Here is one way to integrate the doc: every time to build tvm.ai docs, the CI pulls the jupyter notebooks from http://tvm.d2l.ai/d2l-tvm.zip and adds them into the source codes. The reason is that the notebooks in the github repo don’t contain outputs, while this zip file have all output that are tested by the CI.

ziheng · October 11, 2019, 7:36pm

A textbook-like material would definitely help beginners understand TVM and grow the community!

Have you considered listing topics the book want to cover, just like a road map issue, so that contributors can pick tasks they are interested? We can have a small group of reviewers to guarantee the quality of context.

tqchen · October 11, 2019, 8:29pm

Thanks for the initiative! A good lesson that the community could learn from are textbook examples of rust https://www.rust-lang.org/learn It would be great if the lessons we learnt could flow back to the current docs and tutorials.

The concern to create a separate repo is valid. I think the main thing we want to figure out is the governance model around the book project.

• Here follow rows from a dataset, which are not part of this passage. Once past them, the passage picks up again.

-- pv_equiv track=rewrite | github.com/vaachak-platform/vaachak-os | tools/validate_sd_font_pack.py | is_83_font_name
-- ===== SOURCE A (Python) =====
-- def is_83_font_name(name: str) -> bool:
--     if "." not in name:
--         return False
--     base, ext = name.rsplit(".", 1)
--     if ext.upper() != "VFN":
--         return False
--     if not 1 <= len(base) <= 8:
--         return False
--     return all(ch.isupper() or ch.isdigit() or ch == "_" for ch in base)
-- ===== SOURCE B (Python) =====
-- ALLOWED = "ABCDEFGHIJKLMNOPQRSTUVWXYZ0123456789_"
--
--
-- def is_83_font_name(name: str) -> bool:
--     # suffix-first check: a valid name is 5..12 chars ending in ".vfn" (any case),
--     # with every character before the extension drawn from ALLOWED
--     if len(name) < 5 or len(name) > 12:
--         return False
--     if name[-4:].lower() != ".vfn":
--         return False
--     return all(ch in ALLOWED for ch in name[:-4])
-- ===== Notes on version B (the rewrite author's own statement) =====
-- stated objective: idiomatic
-- what changed: B checks the fixed-width suffix first (length 5..12, last four chars case-insensitively '.vfn') and then tests each remaining char against an allowed-alphabet constant, instead of A's substring search, rsplit at the last dot, upper-compare and per-char isupper/isdigit loop.
import Mathlib
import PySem

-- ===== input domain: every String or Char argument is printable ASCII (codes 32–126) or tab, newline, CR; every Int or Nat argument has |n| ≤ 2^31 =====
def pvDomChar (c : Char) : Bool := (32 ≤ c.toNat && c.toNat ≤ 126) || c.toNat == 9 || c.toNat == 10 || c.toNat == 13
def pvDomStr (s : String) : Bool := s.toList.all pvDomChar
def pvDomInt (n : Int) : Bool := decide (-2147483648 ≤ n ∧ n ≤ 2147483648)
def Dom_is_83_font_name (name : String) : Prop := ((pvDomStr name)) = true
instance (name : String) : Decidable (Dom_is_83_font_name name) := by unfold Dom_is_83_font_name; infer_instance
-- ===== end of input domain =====

-- B replaces A's rsplit-at-the-last-dot + upper-compare + isupper/isdigit scan by a
-- suffix-first check (length 5..12, last four chars lowercased = ".vfn", base chars in a
-- constant alphabet); same value on every Dom input (idiomatic restructuring, no speed claim).

-- ===== PORT A =====
-- rsplit(".", 1) is not a PySem primitive; it is ported by hand, exactly: the extension is
-- the maximal dot-free suffix (takeWhile (· ≠ '.') on the reversed chars) and the base is
-- everything before the last dot — exact because the "." not in name case returned already.
def is_83_font_name (name : String) : Bool :=
  let s := name.toList
  if !(PySem.Chars.isIn ['.'] s) then false
  else
    let extRev := s.reverse.takeWhile (fun c => c != '.')
    let base := s.take (s.length - extRev.length - 1)
    let ext := extRev.reverse
    if !(PySem.Chars.upper ext == ['V', 'F', 'N']) then false
    else if !(decide (1 ≤ base.length) && decide (base.length ≤ 8)) then false
    else base.all (fun ch => PySem.Chars.isupper ch || PySem.Chars.isdigit ch || ch == '_')

-- ===== PORT B =====
def pvAllowed : List Char := "ABCDEFGHIJKLMNOPQRSTUVWXYZ0123456789_".toList

def is_83_font_name_alt (name : String) : Bool :=
  let s := name.toList
  if s.length < 5 || 12 < s.length then false
  else if !(PySem.Chars.lower (PySem.Chars.slice s (some (-4)) none) == ['.', 'v', 'f', 'n']) then false
  else (PySem.Chars.slice s none (some (-4))).all (fun ch => pvAllowed.contains ch)

-- ===== PRECONDITION & SPEC =====
def Spec_is_83_font_name (name : String) (out : Bool) : Prop := out = is_83_font_name_alt name
instance (name : String) (out : Bool) : Decidable (Spec_is_83_font_name name out) := by unfold Spec_is_83_font_name; infer_instance

-- ===== CLAIM (what is proved, stated in full; the proofs are below) =====
def Claim_equal_is_83_font_name : Prop := ∀ (name : String), Dom_is_83_font_name name → Spec_is_83_font_name name (is_83_font_name name)

-- ===== LEMMAS AND PROOFS =====

-- Any per-character Bool fact checked for all 128 ASCII codes transfers to every Dom character.
lemma pv_dom_char_check (p : Char → Bool)
    (hp : ((List.range 128).all fun n => !(pvDomChar (Char.ofNat n)) || p (Char.ofNat n)) = true)
    (c : Char) (h : pvDomChar c = true) : p c = true := by
  have hlt : c.toNat < 128 := by
    simp only [pvDomChar, Bool.or_eq_true, Bool.and_eq_true, beq_iff_eq, decide_eq_true_eq] at h
    rcases h with ((⟨h1, h2⟩ | h) | h) | h <;> omega
  have := (List.all_eq_true.mp hp) c.toNat (List.mem_range.mpr hlt)
  rw [Char.ofNat_toNat] at this
  simpa [h] using this

lemma pv_class_eq (c : Char) (h : pvDomChar c = true) :
    (PySem.Chars.isupper c || PySem.Chars.isdigit c || c == '_') = pvAllowed.contains c := by
  have := pv_dom_char_check
    (fun c => (PySem.Chars.isupper c || PySem.Chars.isdigit c || c == '_') == pvAllowed.contains c)
    (by decide) c h
  simpa using this

lemma pv_lower_dot (c : Char) (h : pvDomChar c = true) (hc : PySem.Chars.lowerChar c = '.') :
    c = '.' := by
  have := pv_dom_char_check (fun c => !(PySem.Chars.lowerChar c == '.') || c == '.') (by decide) c h
  simp [hc] at this; exact this

lemma pv_lower_v (c : Char) (h : pvDomChar c = true) (hc : PySem.Chars.lowerChar c = 'v') :
    c = 'V' ∨ c = 'v' := by
  have := pv_dom_char_check
    (fun c => !(PySem.Chars.lowerChar c == 'v') || (c == 'V' || c == 'v')) (by decide) c h
  simp [hc] at this; exact this

lemma pv_lower_f (c : Char) (h : pvDomChar c = true) (hc : PySem.Chars.lowerChar c = 'f') :
    c = 'F' ∨ c = 'f' := by
  have := pv_dom_char_check
    (fun c => !(PySem.Chars.lowerChar c == 'f') || (c == 'F' || c == 'f')) (by decide) c h
  simp [hc] at this; exact this

lemma pv_lower_n (c : Char) (h : pvDomChar c = true) (hc : PySem.Chars.lowerChar c = 'n') :
    c = 'N' ∨ c = 'n' := by
  have := pv_dom_char_check
    (fun c => !(PySem.Chars.lowerChar c == 'n') || (c == 'N' || c == 'n')) (by decide) c h
  simp [hc] at this; exact this

lemma pv_upper_V (c : Char) (h : pvDomChar c = true) (hc : PySem.Chars.upperChar c = 'V') :
    c = 'V' ∨ c = 'v' := by
  have := pv_dom_char_check
    (fun c => !(PySem.Chars.upperChar c == 'V') || (c == 'V' || c == 'v')) (by decide) c h
  simp [hc] at this; exact this

lemma pv_upper_F (c : Char) (h : pvDomChar c = true) (hc : PySem.Chars.upperChar c = 'F') :
    c = 'F' ∨ c = 'f' := by
  have := pv_dom_char_check
    (fun c => !(PySem.Chars.upperChar c == 'F') || (c == 'F' || c == 'f')) (by decide) c h
  simp [hc] at this; exact this

lemma pv_upper_N (c : Char) (h : pvDomChar c = true) (hc : PySem.Chars.upperChar c = 'N') :
    c = 'N' ∨ c = 'n' := by
  have := pv_dom_char_check
    (fun c => !(PySem.Chars.upperChar c == 'N') || (c == 'N' || c == 'n')) (by decide) c h
  simp [hc] at this; exact this

-- Both ports hold exactly on strings of the shape base ++ ['.', v, f, n].
def pvShape (s : List Char) : Prop :=
  ∃ base v f n, s = base ++ ['.', v, f, n] ∧
    (v = 'V' ∨ v = 'v') ∧ (f = 'F' ∨ f = 'f') ∧ (n = 'N' ∨ n = 'n') ∧
    1 ≤ base.length ∧ base.length ≤ 8 ∧
    (∀ c ∈ base, (PySem.Chars.isupper c || PySem.Chars.isdigit c || c == '_') = true)

lemma pv_a_eq (name : String) :
    is_83_font_name name =
      (PySem.Chars.isIn ['.'] name.toList &&
        (PySem.Chars.upper (name.toList.reverse.takeWhile (fun c => c != '.')).reverse ==
          ['V', 'F', 'N']) &&
        (decide (1 ≤ (name.toList.take (name.toList.length -
            (name.toList.reverse.takeWhile (fun c => c != '.')).length - 1)).length) &&
          decide ((name.toList.take (name.toList.length -
            (name.toList.reverse.takeWhile (fun c => c != '.')).length - 1)).length ≤ 8)) &&
        (name.toList.take (name.toList.length -
            (name.toList.reverse.takeWhile (fun c => c != '.')).length - 1)).all
          (fun ch => PySem.Chars.isupper ch || PySem.Chars.isdigit ch || ch == '_')) := by
  simp only [is_83_font_name]
  cases h1 : PySem.Chars.isIn ['.'] name.toList <;>
    cases h2 : (PySem.Chars.upper (name.toList.reverse.takeWhile (fun c => c != '.')).reverse ==
      ['V', 'F', 'N']) <;>
      cases h3 : (decide (1 ≤ (name.toList.take (name.toList.length -
            (name.toList.reverse.takeWhile (fun c => c != '.')).length - 1)).length) &&
          decide ((name.toList.take (name.toList.length -
            (name.toList.reverse.takeWhile (fun c => c != '.')).length - 1)).length ≤ 8)) <;>
        simp_all

lemma pv_A_true_iff (name : String) (hdom : name.toList.all pvDomChar = true) :
    is_83_font_name name = true ↔ pvShape name.toList := by
  rw [pv_a_eq]
  simp only [Bool.and_eq_true, beq_iff_eq, decide_eq_true_eq, List.all_eq_true]
  constructor
  · rintro ⟨⟨⟨hin, hup⟩, h1, h8⟩, hall⟩
    set s := name.toList with hsdef
    have hdot : '.' ∈ s.reverse := by
      rw [List.mem_reverse]
      exact (List.singleton_infix_iff '.' s).mp ((PySem.Chars.isIn_iff_infix _ _).mp hin)
    set t := s.reverse.takeWhile (fun c => c != '.') with ht
    set d := s.reverse.dropWhile (fun c => c != '.') with hd
    have hne : d ≠ [] := by
      intro hnil
      have := List.dropWhile_eq_nil_iff.mp (hd ▸ hnil) '.' hdot
      simp at this
    have hhead : d.head hne = '.' := by
      have := List.head_dropWhile_not (fun c => c != '.') hne
      simpa using this
    have hdcons : d = '.' :: d.tail := by
      rw [← hhead]; exact (List.cons_head_tail hne).symm
    have hsplit : s.reverse = t ++ '.' :: d.tail := by
      rw [← hdcons, ht, hd, List.takeWhile_append_dropWhile]
    have hs : s = d.tail.reverse ++ '.' :: t.reverse := by
      have := congrArg List.reverse hsplit
      simpa using this
    have hm : t.reverse.map PySem.Chars.upperChar = ['V', 'F', 'N'] := hup
    rw [List.map_eq_cons_iff] at hm
    obtain ⟨e1, u1, he1, hu1, hm⟩ := hm
    rw [List.map_eq_cons_iff] at hm
    obtain ⟨e2, u2, he2, hu2, hm⟩ := hm
    rw [List.map_eq_cons_iff] at hm
    obtain ⟨e3, u3, he3, hu3, hm⟩ := hm
    have hu3nil : u3 = [] := by simpa using hm
    subst hu3nil
    have hext : t.reverse = [e1, e2, e3] := by rw [he1, he2, he3]
    have hdome : ∀ c ∈ t.reverse, pvDomChar c = true := by
      intro c hc
      refine List.all_eq_true.mp hdom c ?_
      rw [hs]
      exact List.mem_append_right _ (List.mem_cons_of_mem _ hc)
    have he1' := pv_upper_V e1 (hdome e1 (by rw [hext]; simp)) hu1
    have he2' := pv_upper_F e2 (hdome e2 (by rw [hext]; simp)) hu2
    have he3' := pv_upper_N e3 (hdome e3 (by rw [hext]; simp)) hu3
    have htlen : t.length = 3 := by
      have := congrArg List.length hext
      simpa using this
    have hslen : s.length = d.tail.length + 1 + t.length := by
      rw [hs]; simp; omega
    have hbase : s.take (s.length - t.length - 1) = d.tail.reverse := by
      rw [hs]
      exact List.take_left' (by simp; omega)
    refine ⟨d.tail.reverse, e1, e2, e3, ?_, he1', he2', he3', ?_, ?_, ?_⟩
    · rw [hs, hext]
    · rw [← hbase]; exact h1
    · rw [← hbase]; exact h8
    · intro c hc
      exact hall c (by rw [hbase]; exact hc)
  · rintro ⟨base, v, f, n, hs, hv, hf, hn, h1, h8, hcls⟩
    have hvne : (v != '.') = true := by rcases hv with rfl | rfl <;> decide
    have hfne : (f != '.') = true := by rcases hf with rfl | rfl <;> decide
    have hnne : (n != '.') = true := by rcases hn with rfl | rfl <;> decide
    have hrev : name.toList.reverse = n :: f :: v :: '.' :: base.reverse := by
      rw [hs]; simp
    have ht : name.toList.reverse.takeWhile (fun c => c != '.') = [n, f, v] := by
      rw [hrev]
      simp [hvne, hfne, hnne]
    have hlen : name.toList.length = base.length + 4 := by rw [hs]; simp
    have hbase : name.toList.take (name.toList.length -
        (name.toList.reverse.takeWhile (fun c => c != '.')).length - 1) = base := by
      rw [ht, hs]
      exact List.take_left' (by simp)
    refine ⟨⟨⟨?_, ?_⟩, ?_, ?_⟩, ?_⟩
    · rw [PySem.Chars.isIn_iff_infix, List.singleton_infix_iff, hs]
      simp
    · rw [ht]
      rcases hv with rfl | rfl <;> rcases hf with rfl | rfl <;> rcases hn with rfl | rfl <;> decide
    · rw [hbase]; exact h1
    · rw [hbase]; exact h8
    · intro c hc
      exact hcls c (by rw [hbase] at hc; exact hc)

lemma pv_alt_eq (name : String) :
    is_83_font_name_alt name =
      (!(name.toList.length < 5 || 12 < name.toList.length) &&
        (PySem.Chars.lower (name.toList.drop (name.toList.length - 4)) == ['.', 'v', 'f', 'n']) &&
        (name.toList.take (name.toList.length - 4)).all (fun ch => pvAllowed.contains ch)) := by
  simp only [is_83_font_name_alt, PySem.Chars.slice_eq_listSlice]
  rw [PySem.List.slice_to_neg_ofNat _ 4 (by omega), PySem.List.slice_from_neg_ofNat _ 4 (by omega)]
  cases hb : (decide (name.toList.length < 5) || decide (12 < name.toList.length)) <;>
    cases hl : (PySem.Chars.lower (name.toList.drop (name.toList.length - 4)) == ['.', 'v', 'f', 'n']) <;>
      simp_all

lemma pv_B_true_iff (name : String) (hdom : name.toList.all pvDomChar = true) :
    is_83_font_name_alt name = true ↔ pvShape name.toList := by
  rw [pv_alt_eq]
  simp only [Bool.and_eq_true, Bool.not_eq_eq_eq_not, Bool.not_true, Bool.or_eq_false_iff,
    decide_eq_false_iff_not, beq_iff_eq, List.all_eq_true]
  constructor
  · rintro ⟨⟨⟨h5, h12⟩, hlow⟩, hall⟩
    set s := name.toList with hsdef
    set k := s.length - 4 with hk
    have hlen4 : (s.drop k).length = 4 := by
      rw [List.length_drop]; omega
    have hm : (s.drop k).map PySem.Chars.lowerChar = ['.', 'v', 'f', 'n'] := hlow
    rw [List.map_eq_cons_iff] at hm
    obtain ⟨c1, t1, hd1, hc1, hm⟩ := hm
    rw [List.map_eq_cons_iff] at hm
    obtain ⟨c2, t2, hd2, hc2, hm⟩ := hm
    rw [List.map_eq_cons_iff] at hm
    obtain ⟨c3, t3, hd3, hc3, hm⟩ := hm
    rw [List.map_eq_cons_iff] at hm
    obtain ⟨c4, t4, hd4, hc4, hm⟩ := hm
    have ht4 : t4 = [] := by simpa using hm
    subst ht4
    have hdrop : s.drop k = [c1, c2, c3, c4] := by
      rw [hd1, hd2, hd3, hd4]
    have hdomc : ∀ c ∈ s.drop k, pvDomChar c = true := fun c hc =>
      List.all_eq_true.mp hdom c (List.mem_of_mem_drop hc)
    have hc1' : c1 = '.' := pv_lower_dot c1 (hdomc c1 (by rw [hdrop]; simp)) hc1
    have hc2' : c2 = 'V' ∨ c2 = 'v' := pv_lower_v c2 (hdomc c2 (by rw [hdrop]; simp)) hc2
    have hc3' : c3 = 'F' ∨ c3 = 'f' := pv_lower_f c3 (hdomc c3 (by rw [hdrop]; simp)) hc3
    have hc4' : c4 = 'N' ∨ c4 = 'n' := pv_lower_n c4 (hdomc c4 (by rw [hdrop]; simp)) hc4
    refine ⟨s.take k, c2, c3, c4, ?_, hc2', hc3', hc4', ?_, ?_, ?_⟩
    · rw [← hc1', ← hdrop]; exact (List.take_append_drop k s).symm
    · rw [List.length_take]; omega
    · rw [List.length_take]; omega
    · intro c hc
      rw [pv_class_eq c (List.all_eq_true.mp hdom c (List.mem_of_mem_take hc))]
      exact hall c hc
  · rintro ⟨base, v, f, n, hs, hv, hf, hn, h1, h8, hcls⟩
    have hlen : name.toList.length = base.length + 4 := by rw [hs]; simp
    have hk : name.toList.length - 4 = base.length := by omega
    have htake : name.toList.take (name.toList.length - 4) = base := by
      rw [hk, hs]; exact List.take_left' rfl
    have hdrop : name.toList.drop (name.toList.length - 4) = ['.', v, f, n] := by
      rw [hk, hs]; exact List.drop_left' rfl
    refine ⟨⟨⟨by omega, by omega⟩, ?_⟩, ?_⟩
    · rw [hdrop]
      rcases hv with rfl | rfl <;> rcases hf with rfl | rfl <;> rcases hn with rfl | rfl <;> decide
    · intro c hc
      rw [htake] at hc
      rw [← pv_class_eq c (List.all_eq_true.mp hdom c (by rw [hs]; exact List.mem_append_left _ hc))]
      exact hcls c hc


-- ===== VERDICT (by name: the statement is the Claim_ definition above) =====
theorem is_83_font_name_spec : Claim_equal_is_83_font_name := by
  intro name hdom
  unfold Spec_is_83_font_name
  have h : name.toList.all pvDomChar = true := hdom
  have hiff := (pv_A_true_iff name h).trans (pv_B_true_iff name h).symm
  cases hA : is_83_font_name name <;> cases hB : is_83_font_name_alt name <;> simp_all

It would be great to also follow the Apache way of governance (e.g. give commit access committers, license of the content) and put the repo in a neutral place

It would also be useful to clarify in the beginning whether:

Treat the book project as part of the core project
Treat it as a separate project that and enhances the TVM ecosystem, which means it could has its own github org etc.

Either way it would be great to have a neutral repo and clear way of Apache style governance that a broader community could participate.

In the meanwhile, we could use the lessons to help improve the current docs and tutorials as well.

mli · October 11, 2019, 8:44pm

The governance model is a good question. The Apache model may work. The difference here is that it aims for a book. A book should has a clear author list, e.g. the rust book

by Steve Klabnik and Carol Nichols, with contributions from the Rust Community

I expect we can have 2-4 developers who spend a significantly amount of time on it to be the authors, and the authors will maintain the book (committer/PPMC in the Apache model). Similar to other D2L books, the book will be open to download and use, and authors may not receive remuneration to control the physical book price.

If there is a TVM org, it should be straightforward to have the repo to be part of the org. But we have a same problem as MXNet. It’s not a good idea to have the book source within the TVM source code repo. Hosting it under Apache may complicate the copyright issue, which needs to be resolved if printing the book. My current thought is moving the repo to the d2l-ai org once the legal review is finished. There are several other projects on-going for d2l-ai as well with collaborators among multiple universities and companies, it moves towards a neural organization.

mli · October 11, 2019, 8:47pm

That’s a good suggestion, will do it.

FrozenGene · October 12, 2019, 2:13am

Nice work! I am a fans of Dive into Deep Learning. I think I could contribute some part of Dive into Deep Learning Compiler

wda · October 12, 2019, 7:05am

Dive into Deep Learning is very very good

enginechen · November 16, 2019, 3:20pm

 I'm confused. Speical hardware accelerator need  specific compiler to generate hardware instructions.    Your Compiler just generate instructions run on X86 OR Arm ?  Does it run very slow and  Inefficient？  I'm still not get your point.  how other hardware platform support your platform.

sunlex0717 · November 16, 2019, 5:42pm

I think TVM is not a actual compiler, it is built on lower-level real compiler like LLVM and NVCC(CUDA), those lower-level compilers will translate the outputs of TVM to machine codes.

MarisaKirisame · November 19, 2019, 8:36pm

Compile dont has to compile to machine code.

comaniac · November 19, 2019, 9:06pm

Agree with @MarisaKirisame. The definition of compiler from Wiki:

A compiler is a computer program that translates computer code written in one programming language (the source language) into another language (the target language). The name compiler is primarily used for programs that translate source code from a high-level programming language to a lower level language (e.g., assembly language, object code, or machine code) to create an executable program.

As a result, any software that performs codegen can be a compiler.